_Data shown_.
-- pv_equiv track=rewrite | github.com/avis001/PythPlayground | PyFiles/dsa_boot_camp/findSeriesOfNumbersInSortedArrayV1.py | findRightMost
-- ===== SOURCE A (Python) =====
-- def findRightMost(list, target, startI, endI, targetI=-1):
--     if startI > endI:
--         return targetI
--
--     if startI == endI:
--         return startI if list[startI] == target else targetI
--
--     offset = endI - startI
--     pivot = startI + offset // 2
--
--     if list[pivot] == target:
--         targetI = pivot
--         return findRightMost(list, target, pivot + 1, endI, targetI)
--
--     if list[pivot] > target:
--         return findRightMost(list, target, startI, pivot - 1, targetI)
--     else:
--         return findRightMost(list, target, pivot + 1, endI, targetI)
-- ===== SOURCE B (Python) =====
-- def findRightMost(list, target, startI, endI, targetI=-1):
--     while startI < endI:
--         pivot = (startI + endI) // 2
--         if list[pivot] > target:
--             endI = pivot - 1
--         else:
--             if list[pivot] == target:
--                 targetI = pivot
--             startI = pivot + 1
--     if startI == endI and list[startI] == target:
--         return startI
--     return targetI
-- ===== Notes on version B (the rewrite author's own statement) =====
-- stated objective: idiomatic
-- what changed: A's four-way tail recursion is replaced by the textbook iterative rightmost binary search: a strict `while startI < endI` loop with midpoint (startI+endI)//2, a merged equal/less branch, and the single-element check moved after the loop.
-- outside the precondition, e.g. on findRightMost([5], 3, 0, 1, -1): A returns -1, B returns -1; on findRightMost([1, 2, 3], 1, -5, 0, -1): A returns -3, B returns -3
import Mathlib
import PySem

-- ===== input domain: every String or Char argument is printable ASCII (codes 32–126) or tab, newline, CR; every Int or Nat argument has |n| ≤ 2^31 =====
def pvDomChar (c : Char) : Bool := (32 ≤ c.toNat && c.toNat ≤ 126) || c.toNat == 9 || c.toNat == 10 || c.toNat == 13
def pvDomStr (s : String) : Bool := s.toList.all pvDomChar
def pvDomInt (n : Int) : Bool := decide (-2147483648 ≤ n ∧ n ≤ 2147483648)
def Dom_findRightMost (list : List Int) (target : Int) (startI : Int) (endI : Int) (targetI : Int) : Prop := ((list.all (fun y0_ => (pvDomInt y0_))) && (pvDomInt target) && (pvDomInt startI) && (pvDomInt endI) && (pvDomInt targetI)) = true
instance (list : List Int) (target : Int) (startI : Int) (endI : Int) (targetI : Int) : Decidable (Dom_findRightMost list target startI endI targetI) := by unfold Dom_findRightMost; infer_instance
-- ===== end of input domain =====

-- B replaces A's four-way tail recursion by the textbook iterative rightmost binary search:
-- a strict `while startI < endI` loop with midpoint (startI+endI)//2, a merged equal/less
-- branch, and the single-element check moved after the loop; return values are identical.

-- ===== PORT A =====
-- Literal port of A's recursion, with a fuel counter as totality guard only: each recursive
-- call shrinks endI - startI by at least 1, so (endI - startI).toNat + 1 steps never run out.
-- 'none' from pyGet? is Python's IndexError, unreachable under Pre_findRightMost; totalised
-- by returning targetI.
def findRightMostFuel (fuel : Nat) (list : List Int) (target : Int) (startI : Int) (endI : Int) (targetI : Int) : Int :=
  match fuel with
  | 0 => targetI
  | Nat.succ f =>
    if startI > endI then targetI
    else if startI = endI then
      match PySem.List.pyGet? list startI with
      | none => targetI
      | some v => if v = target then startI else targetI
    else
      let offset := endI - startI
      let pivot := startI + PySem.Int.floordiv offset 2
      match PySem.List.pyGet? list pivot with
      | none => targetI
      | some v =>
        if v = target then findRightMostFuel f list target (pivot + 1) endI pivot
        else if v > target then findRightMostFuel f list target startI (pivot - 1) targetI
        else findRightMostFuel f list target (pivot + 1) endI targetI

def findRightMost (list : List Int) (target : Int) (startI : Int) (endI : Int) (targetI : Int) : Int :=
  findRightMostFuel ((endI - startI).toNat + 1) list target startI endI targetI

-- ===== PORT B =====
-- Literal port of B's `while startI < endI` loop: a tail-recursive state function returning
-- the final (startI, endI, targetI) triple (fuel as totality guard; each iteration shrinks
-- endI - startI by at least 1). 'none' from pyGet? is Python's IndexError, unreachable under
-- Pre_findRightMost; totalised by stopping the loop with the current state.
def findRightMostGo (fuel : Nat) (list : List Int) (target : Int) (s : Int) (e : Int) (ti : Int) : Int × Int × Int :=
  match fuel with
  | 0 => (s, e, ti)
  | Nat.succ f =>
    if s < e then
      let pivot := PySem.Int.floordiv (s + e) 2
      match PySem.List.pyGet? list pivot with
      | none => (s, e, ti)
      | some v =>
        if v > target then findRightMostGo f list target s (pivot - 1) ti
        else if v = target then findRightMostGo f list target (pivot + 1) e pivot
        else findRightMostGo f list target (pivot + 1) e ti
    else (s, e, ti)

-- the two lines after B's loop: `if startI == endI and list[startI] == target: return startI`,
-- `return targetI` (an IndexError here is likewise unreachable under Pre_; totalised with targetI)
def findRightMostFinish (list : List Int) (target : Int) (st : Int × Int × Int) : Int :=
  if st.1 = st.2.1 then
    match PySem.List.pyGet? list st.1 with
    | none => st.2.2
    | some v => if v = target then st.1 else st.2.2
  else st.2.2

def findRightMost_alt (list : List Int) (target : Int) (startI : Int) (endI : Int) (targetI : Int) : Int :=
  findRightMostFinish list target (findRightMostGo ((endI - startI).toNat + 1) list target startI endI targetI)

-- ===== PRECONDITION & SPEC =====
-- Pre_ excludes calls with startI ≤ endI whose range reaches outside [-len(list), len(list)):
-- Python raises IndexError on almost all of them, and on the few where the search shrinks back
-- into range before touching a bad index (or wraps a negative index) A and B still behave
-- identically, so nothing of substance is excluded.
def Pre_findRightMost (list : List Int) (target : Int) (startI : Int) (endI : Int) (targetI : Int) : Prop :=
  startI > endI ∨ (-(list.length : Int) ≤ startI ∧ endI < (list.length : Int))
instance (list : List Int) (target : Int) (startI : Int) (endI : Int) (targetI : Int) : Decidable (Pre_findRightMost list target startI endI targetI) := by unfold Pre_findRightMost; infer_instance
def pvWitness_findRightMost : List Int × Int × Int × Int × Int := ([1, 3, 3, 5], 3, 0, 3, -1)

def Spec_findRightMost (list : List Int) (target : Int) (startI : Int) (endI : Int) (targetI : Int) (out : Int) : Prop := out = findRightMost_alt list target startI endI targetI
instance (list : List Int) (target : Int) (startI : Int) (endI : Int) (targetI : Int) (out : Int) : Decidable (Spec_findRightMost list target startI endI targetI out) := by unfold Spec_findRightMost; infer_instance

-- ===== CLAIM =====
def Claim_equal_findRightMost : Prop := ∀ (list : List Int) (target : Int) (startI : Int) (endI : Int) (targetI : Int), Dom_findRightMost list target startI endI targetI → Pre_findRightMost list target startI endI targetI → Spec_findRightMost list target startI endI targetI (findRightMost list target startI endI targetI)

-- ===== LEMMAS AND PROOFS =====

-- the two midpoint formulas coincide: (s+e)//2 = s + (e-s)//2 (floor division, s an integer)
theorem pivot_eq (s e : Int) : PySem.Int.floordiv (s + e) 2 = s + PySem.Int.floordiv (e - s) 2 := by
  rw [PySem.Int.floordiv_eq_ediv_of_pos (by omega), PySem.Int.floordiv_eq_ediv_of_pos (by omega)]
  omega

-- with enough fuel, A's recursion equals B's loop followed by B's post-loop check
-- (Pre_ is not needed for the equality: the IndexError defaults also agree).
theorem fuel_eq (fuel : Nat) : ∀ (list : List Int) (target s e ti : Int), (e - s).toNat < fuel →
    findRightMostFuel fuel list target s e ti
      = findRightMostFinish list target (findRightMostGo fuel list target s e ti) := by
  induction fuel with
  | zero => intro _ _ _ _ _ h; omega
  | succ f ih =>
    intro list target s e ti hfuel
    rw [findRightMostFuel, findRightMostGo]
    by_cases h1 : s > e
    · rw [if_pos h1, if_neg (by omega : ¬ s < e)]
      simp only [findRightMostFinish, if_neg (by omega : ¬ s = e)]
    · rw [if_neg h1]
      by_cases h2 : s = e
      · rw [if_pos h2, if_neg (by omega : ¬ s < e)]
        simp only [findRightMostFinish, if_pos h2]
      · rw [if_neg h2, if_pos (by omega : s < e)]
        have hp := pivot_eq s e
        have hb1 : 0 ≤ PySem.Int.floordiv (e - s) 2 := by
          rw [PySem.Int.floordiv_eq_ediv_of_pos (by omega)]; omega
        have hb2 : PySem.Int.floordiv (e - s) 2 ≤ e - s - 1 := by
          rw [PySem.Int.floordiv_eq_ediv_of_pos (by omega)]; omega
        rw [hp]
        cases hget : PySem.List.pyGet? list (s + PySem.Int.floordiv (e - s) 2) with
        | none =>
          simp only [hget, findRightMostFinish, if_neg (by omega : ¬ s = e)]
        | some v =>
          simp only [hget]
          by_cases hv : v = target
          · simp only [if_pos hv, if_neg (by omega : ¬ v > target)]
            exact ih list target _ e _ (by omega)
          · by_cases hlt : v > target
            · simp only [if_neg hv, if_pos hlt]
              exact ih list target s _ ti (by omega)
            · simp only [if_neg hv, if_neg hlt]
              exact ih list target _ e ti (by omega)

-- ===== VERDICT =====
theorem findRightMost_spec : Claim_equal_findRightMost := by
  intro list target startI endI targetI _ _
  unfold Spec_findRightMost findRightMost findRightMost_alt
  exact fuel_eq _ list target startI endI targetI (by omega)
---
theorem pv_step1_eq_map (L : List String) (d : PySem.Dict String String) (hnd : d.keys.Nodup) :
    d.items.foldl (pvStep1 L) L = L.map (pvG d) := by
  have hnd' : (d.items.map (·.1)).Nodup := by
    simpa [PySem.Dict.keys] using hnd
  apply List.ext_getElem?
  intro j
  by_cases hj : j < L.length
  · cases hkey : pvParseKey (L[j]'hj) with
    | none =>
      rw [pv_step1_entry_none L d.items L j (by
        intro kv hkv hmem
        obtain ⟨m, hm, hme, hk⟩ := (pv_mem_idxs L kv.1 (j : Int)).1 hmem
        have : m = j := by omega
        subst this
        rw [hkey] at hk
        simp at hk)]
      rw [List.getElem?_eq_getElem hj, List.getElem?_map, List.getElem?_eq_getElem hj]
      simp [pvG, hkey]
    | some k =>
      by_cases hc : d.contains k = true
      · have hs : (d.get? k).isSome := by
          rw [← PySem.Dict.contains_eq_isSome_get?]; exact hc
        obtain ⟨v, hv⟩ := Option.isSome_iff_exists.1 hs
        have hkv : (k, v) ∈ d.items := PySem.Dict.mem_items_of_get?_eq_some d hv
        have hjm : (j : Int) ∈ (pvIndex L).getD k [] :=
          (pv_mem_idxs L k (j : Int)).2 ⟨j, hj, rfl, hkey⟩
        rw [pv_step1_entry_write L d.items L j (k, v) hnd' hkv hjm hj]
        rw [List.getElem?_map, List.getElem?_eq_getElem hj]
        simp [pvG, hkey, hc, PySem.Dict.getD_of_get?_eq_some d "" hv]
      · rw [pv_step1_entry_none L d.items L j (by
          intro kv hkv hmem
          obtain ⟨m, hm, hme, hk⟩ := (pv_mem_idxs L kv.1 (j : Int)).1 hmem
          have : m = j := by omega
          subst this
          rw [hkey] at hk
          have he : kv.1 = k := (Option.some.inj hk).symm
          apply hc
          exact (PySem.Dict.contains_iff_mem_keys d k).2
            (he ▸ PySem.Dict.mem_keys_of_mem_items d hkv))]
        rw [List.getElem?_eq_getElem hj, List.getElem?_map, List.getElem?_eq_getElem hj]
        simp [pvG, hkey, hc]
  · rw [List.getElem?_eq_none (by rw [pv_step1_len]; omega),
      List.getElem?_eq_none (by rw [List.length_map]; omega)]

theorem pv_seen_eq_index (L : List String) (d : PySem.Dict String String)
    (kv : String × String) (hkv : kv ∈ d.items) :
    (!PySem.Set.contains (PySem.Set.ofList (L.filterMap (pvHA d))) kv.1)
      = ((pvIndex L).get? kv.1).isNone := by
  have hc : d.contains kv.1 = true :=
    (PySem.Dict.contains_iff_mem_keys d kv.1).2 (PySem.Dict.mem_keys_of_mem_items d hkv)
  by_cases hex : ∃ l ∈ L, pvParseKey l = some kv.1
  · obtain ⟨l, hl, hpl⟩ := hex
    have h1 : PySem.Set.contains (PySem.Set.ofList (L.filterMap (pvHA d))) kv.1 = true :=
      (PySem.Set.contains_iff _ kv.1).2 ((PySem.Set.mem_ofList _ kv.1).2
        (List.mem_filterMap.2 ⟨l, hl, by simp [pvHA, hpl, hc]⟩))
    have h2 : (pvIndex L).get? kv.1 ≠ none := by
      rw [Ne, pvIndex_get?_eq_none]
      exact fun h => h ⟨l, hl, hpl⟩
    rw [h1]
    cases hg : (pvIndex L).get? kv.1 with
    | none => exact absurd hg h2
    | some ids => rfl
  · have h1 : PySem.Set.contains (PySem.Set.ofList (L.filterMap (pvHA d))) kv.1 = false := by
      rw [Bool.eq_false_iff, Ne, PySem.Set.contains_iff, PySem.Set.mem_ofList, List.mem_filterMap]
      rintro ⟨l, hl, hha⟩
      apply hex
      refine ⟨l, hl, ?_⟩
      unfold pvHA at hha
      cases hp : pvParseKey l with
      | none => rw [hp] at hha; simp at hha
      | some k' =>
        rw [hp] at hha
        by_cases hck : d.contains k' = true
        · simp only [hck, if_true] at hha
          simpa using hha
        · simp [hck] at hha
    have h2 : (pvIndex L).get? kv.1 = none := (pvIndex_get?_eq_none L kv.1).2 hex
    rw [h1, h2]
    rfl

_What to produce_. Restate word for word the lines of the data above, starting at the line containing "match PySem.List.pyGet? list st.1 with" and ending at the line containing "startI > endI ∨", both included, and nothing more.

_Result of this exercise_.
    match PySem.List.pyGet? list st.1 with
    | none => st.2.2
    | some v => if v = target then st.1 else st.2.2
  else st.2.2

def findRightMost_alt (list : List Int) (target : Int) (startI : Int) (endI : Int) (targetI : Int) : Int :=
  findRightMostFinish list target (findRightMostGo ((endI - startI).toNat + 1) list target startI endI targetI)

-- ===== PRECONDITION & SPEC =====
-- Pre_ excludes calls with startI ≤ endI whose range reaches outside [-len(list), len(list)):
-- Python raises IndexError on almost all of them, and on the few where the search shrinks back
-- into range before touching a bad index (or wraps a negative index) A and B still behave
-- identically, so nothing of substance is excluded.
def Pre_findRightMost (list : List Int) (target : Int) (startI : Int) (endI : Int) (targetI : Int) : Prop :=
  startI > endI ∨ (-(list.length : Int) ≤ startI ∧ endI < (list.length : Int))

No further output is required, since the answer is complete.